1. A crystalline oxide film having aluminum and one or more metal elements other than aluminum as its main components, having a corundum structure and a lattice constant of 4.94 to 5.02 Å in the a-axis, and A crystalline oxide film on the first crystalline oxide film, comprising a second crystalline oxide film mainly composed of gallium, The crystalline laminated structure is characterized in that the first crystalline oxide film is one of the following: (Al x Fe 1-x) 2 O 3 (where x = 0.06 to 0.34), (Al x Ti 1-x) 2 O 3 (where x = 0.33 to 0.54), (Al x In 1-x) 2 O 3 (where x = 0.63 to 0.75), or (Al x Rh 1-x) 2 O 3 (where x = 0.28 to 0.51).

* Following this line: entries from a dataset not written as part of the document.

-- pv_equiv track=rewrite | github.com/Jonatas4ndrade/CodeWars | 4 - Squares Check/squares_check.py | comp
-- ===== SOURCE A (Python) =====
-- from collections import defaultdict
--
-- def comp(array1, array2):
--
--     if array1 is None or array2 is None:
--         return False
--
--     # Dictionaries were used as they are implemented using hash tables
--     # and don't need to be sorted for comparison
--     # Check documention on dict_equal(PyDictObject *a, PyDictObject *b) function.
--     dic1 = defaultdict(int)
--     dic2 = defaultdict(int)
--
--     for value in array1:
--         dic1[value ** 2] += 1
--
--     for value in array2:
--         dic2[value] += 1
--
--     return dic1 == dic2
-- ===== SOURCE B (Python) =====
-- def comp(array1, array2):
--     if array1 is None or array2 is None:
--         return False
--     return sorted(x ** 2 for x in array1) == sorted(array2)
-- ===== Notes on version B (the rewrite author's own statement) =====
-- stated objective: simpler
-- what changed: Replaces A's two defaultdict frequency tables and dict comparison with a single order-based multiset check: sort the squares of array1 and sort array2 and compare the sequences.
import Mathlib
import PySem

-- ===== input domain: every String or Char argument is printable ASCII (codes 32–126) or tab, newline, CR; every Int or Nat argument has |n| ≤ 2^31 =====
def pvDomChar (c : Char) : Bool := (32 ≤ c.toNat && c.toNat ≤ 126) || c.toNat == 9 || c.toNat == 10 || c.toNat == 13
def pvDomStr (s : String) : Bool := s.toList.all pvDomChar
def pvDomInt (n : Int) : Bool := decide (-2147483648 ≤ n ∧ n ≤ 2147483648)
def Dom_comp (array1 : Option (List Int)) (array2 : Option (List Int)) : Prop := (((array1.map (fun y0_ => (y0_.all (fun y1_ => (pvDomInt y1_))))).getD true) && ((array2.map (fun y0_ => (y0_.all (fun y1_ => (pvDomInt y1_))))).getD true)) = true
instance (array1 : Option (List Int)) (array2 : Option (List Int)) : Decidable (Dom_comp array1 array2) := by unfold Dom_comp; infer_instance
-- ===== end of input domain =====

-- B replaces A's two defaultdict frequency tables with a sorted-sequence comparison (simpler).

-- ===== PORT A =====
-- Python's dict == ignores insertion order: same size and every item of d1 found in d2.
def pyDictEqInt (d1 d2 : PySem.Dict Int Int) : Bool :=
  d1.size == d2.size && d1.items.all (fun p => d2.get? p.1 == some p.2)

def comp (array1 : Option (List Int)) (array2 : Option (List Int)) : Bool :=
  match array1, array2 with
  | none, _ => false
  | _, none => false
  | some a1, some a2 =>
    let dic1 := a1.foldl (fun d v => d.modify (v ^ 2) 0 (· + 1)) PySem.Dict.empty
    let dic2 := a2.foldl (fun d v => d.modify v 0 (· + 1)) PySem.Dict.empty
    pyDictEqInt dic1 dic2

-- ===== PORT B =====
def comp_alt (array1 : Option (List Int)) (array2 : Option (List Int)) : Bool :=
  match array1, array2 with
  | none, _ => false
  | _, none => false
  | some a1, some a2 =>
    PySem.List.sorted (a1.map (fun x => x ^ 2)) (fun x => x)
      == PySem.List.sorted a2 (fun x => x)

-- ===== PRECONDITION & SPEC =====
def Spec_comp (array1 : Option (List Int)) (array2 : Option (List Int)) (out : Bool) : Prop := out = comp_alt array1 array2
instance (array1 : Option (List Int)) (array2 : Option (List Int)) (out : Bool) : Decidable (Spec_comp array1 array2 out) := by unfold Spec_comp; infer_instance

-- ===== CLAIM (what is proved, stated in full; the proofs are below) =====
def Claim_equal_comp : Prop := ∀ (array1 : Option (List Int)) (array2 : Option (List Int)), Dom_comp array1 array2 → Spec_comp array1 array2 (comp array1 array2)

-- ===== LEMMAS AND PROOFS =====

theorem pyDictEqInt_counter_iff (l1 l2 : List Int) :
    pyDictEqInt (PySem.Dict.counter l1) (PySem.Dict.counter l2) = true ↔ l1.Perm l2 := by
  unfold pyDictEqInt
  simp only [Bool.and_eq_true, beq_iff_eq, List.all_eq_true]
  constructor
  · rintro ⟨hsize, hall⟩
    have hcnt : ∀ k : Int, k ∈ PySem.Set.ofList l1 →
        k ∈ PySem.Set.ofList l2 ∧ l2.count k = l1.count k := by
      intro k hk
      have hp : (k, (l1.count k : Int)) ∈ (PySem.Dict.counter l1).items := by
        rw [PySem.Dict.items_counter]
        exact List.mem_map.mpr ⟨k, hk, rfl⟩
      have := hall _ hp
      have hmem := PySem.Dict.mem_items_of_get?_eq_some _ this
      rw [PySem.Dict.items_counter] at hmem
      obtain ⟨j, hj, he⟩ := List.mem_map.mp hmem
      have h1 : j = k := congrArg Prod.fst he
      have h2 : (l2.count j : Int) = (l1.count k : Int) := congrArg Prod.snd he
      subst h1
      exact ⟨hj, by exact_mod_cast h2⟩
    have hsub : PySem.Set.ofList l1 ⊆ PySem.Set.ofList l2 := fun k hk => (hcnt k hk).1
    have hlen : (PySem.Set.ofList l2).length ≤ (PySem.Set.ofList l1).length := by
      have : (PySem.Dict.counter l1).size = (PySem.Set.ofList l1).length := by
        simp [PySem.Dict.size, PySem.Dict.items_counter]
      have h2 : (PySem.Dict.counter l2).size = (PySem.Set.ofList l2).length := by
        simp [PySem.Dict.size, PySem.Dict.items_counter]
      omega
    have hperm : (PySem.Set.ofList l1).Perm (PySem.Set.ofList l2) :=
      ((PySem.Set.nodup_ofList l1).subperm hsub).perm_of_length_le hlen
    refine List.perm_iff_count.mpr fun k => ?_
    by_cases hk : k ∈ l1
    · exact ((hcnt k (PySem.Set.mem_ofList _ _ |>.mpr hk)).2).symm
    · have hk2 : k ∉ l2 := by
        intro hk2
        exact hk ((PySem.Set.mem_ofList _ _).mp (hperm.mem_iff.mpr (PySem.Set.mem_ofList _ _ |>.mpr hk2)))
      simp [List.count_eq_zero_of_not_mem, hk, hk2]
  · intro hperm
    have hmemiff : ∀ k : Int, k ∈ PySem.Set.ofList l1 ↔ k ∈ PySem.Set.ofList l2 := by
      intro k
      rw [PySem.Set.mem_ofList, PySem.Set.mem_ofList, hperm.mem_iff]
    have hsperm : (PySem.Set.ofList l1).Perm (PySem.Set.ofList l2) :=
      (List.perm_ext_iff_of_nodup (PySem.Set.nodup_ofList l1) (PySem.Set.nodup_ofList l2)).mpr hmemiff
    constructor
    · simp [PySem.Dict.size, PySem.Dict.items_counter, hsperm.length_eq]
    · intro p hp
      rw [PySem.Dict.items_counter] at hp
      obtain ⟨k, hk, he⟩ := List.mem_map.mp hp
      subst he
      have hk2 : (k, (l2.count k : Int)) ∈ (PySem.Dict.counter l2).items := by
        rw [PySem.Dict.items_counter]
        exact List.mem_map.mpr ⟨k, (hmemiff k).mp hk, rfl⟩
      have hg := PySem.Dict.get?_of_mem_items _ hk2 (PySem.Dict.nodup_keys_counter l2)
      rw [hg, List.perm_iff_count.mp hperm k]
  -- ^ closes the counter characterisation

theorem sorted_eq_iff_perm (l1 l2 : List Int) :
    PySem.List.sorted l1 (fun x => x) = PySem.List.sorted l2 (fun x => x) ↔ l1.Perm l2 := by
  constructor
  · intro h
    have p1 := PySem.List.sorted_perm l1 (fun x => x) false
    have p2 := PySem.List.sorted_perm l2 (fun x => x) false
    exact p1.symm.trans (h ▸ p2)
  · intro hperm
    refine PySem.List.sorted_id_eq_of_perm_of_pairwise _ _ ?_ ?_
    · exact (PySem.List.sorted_perm l2 (fun x => x) false).trans hperm.symm
    · exact PySem.List.sorted_pairwise l2 (fun x => x)

-- ===== VERDICT (by name: the statement is the Claim_ definition above) =====
theorem comp_spec : Claim_equal_comp := by
  intro array1 array2 _
  unfold Spec_comp comp comp_alt
  match array1, array2 with
  | none, _ => rfl
  | some a1, none => rfl
  | some a1, some a2 =>
    simp only
    have hd1 : a1.foldl (fun d v => d.modify (v ^ 2) 0 (· + 1)) PySem.Dict.empty
        = PySem.Dict.counter (a1.map (fun x => x ^ 2)) := by
      rw [PySem.Dict.counter_eq_foldl, List.foldl_map]
    have hd2 : a2.foldl (fun d v => d.modify v 0 (· + 1)) PySem.Dict.empty
        = PySem.Dict.counter a2 := (PySem.Dict.counter_eq_foldl a2).symm
    rw [hd1, hd2]
    by_cases h : (a1.map (fun x => x ^ 2)).Perm a2
    · rw [(pyDictEqInt_counter_iff _ _).mpr h, (beq_iff_eq ..).mpr ((sorted_eq_iff_perm _ _).mpr h)]
    · have h1 : pyDictEqInt (PySem.Dict.counter (a1.map (fun x => x ^ 2))) (PySem.Dict.counter a2) = false := by
        rw [Bool.eq_false_iff]
        intro hc; exact h ((pyDictEqInt_counter_iff _ _).mp hc)
      have h2 : (PySem.List.sorted (a1.map (fun x => x ^ 2)) (fun x => x)
          == PySem.List.sorted a2 (fun x => x)) = false := by
        rw [Bool.eq_false_iff]
        intro hc; exact h ((sorted_eq_iff_perm _ _).mp (beq_iff_eq .. |>.mp hc))
      rw [h1, h2]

2. The crystal defect density on the surface of the second crystalline oxide film is 1.0 × 10⁻⁶. 6 / cm 2 The crystalline laminated structure according to claim 1, characterized in that it is as follows.

3. The crystalline laminated structure according to claim 1 or 2, characterized in that the X-ray rocking curve full width at half maximum of the (104) plane of the second crystalline oxide film is 500 seconds or less.

4. The surface area of ​​the second crystalline oxide film is 100 mm². 2 A crystalline laminated structure according to any one of claims 1 to 3, characterized in that it is 2 inches (50 mm) or larger in diameter.

5. A semiconductor device comprising a crystalline laminated structure as described in any one of claims 1 to 4.

6. A process for forming a first crystalline oxide film having a corundum structure and mainly composed of aluminum and one or more metal elements other than aluminum, directly or via another layer, on a substrate by mist CVD using a solution containing aluminum, one or more metal elements other than aluminum, and acetylacetone as raw materials, wherein the first crystalline oxide film has an a-axis lattice constant of 4.94 to 5.02 Å, and A method for manufacturing a crystalline laminated structure, comprising the step of forming a second crystalline oxide film mainly composed of gallium on the first crystalline oxide film directly or via another layer.

7. The method for manufacturing a crystalline laminated structure according to claim 6, characterized in that the one or more metal elements other than aluminum are iron, titanium, indium, and rhodium.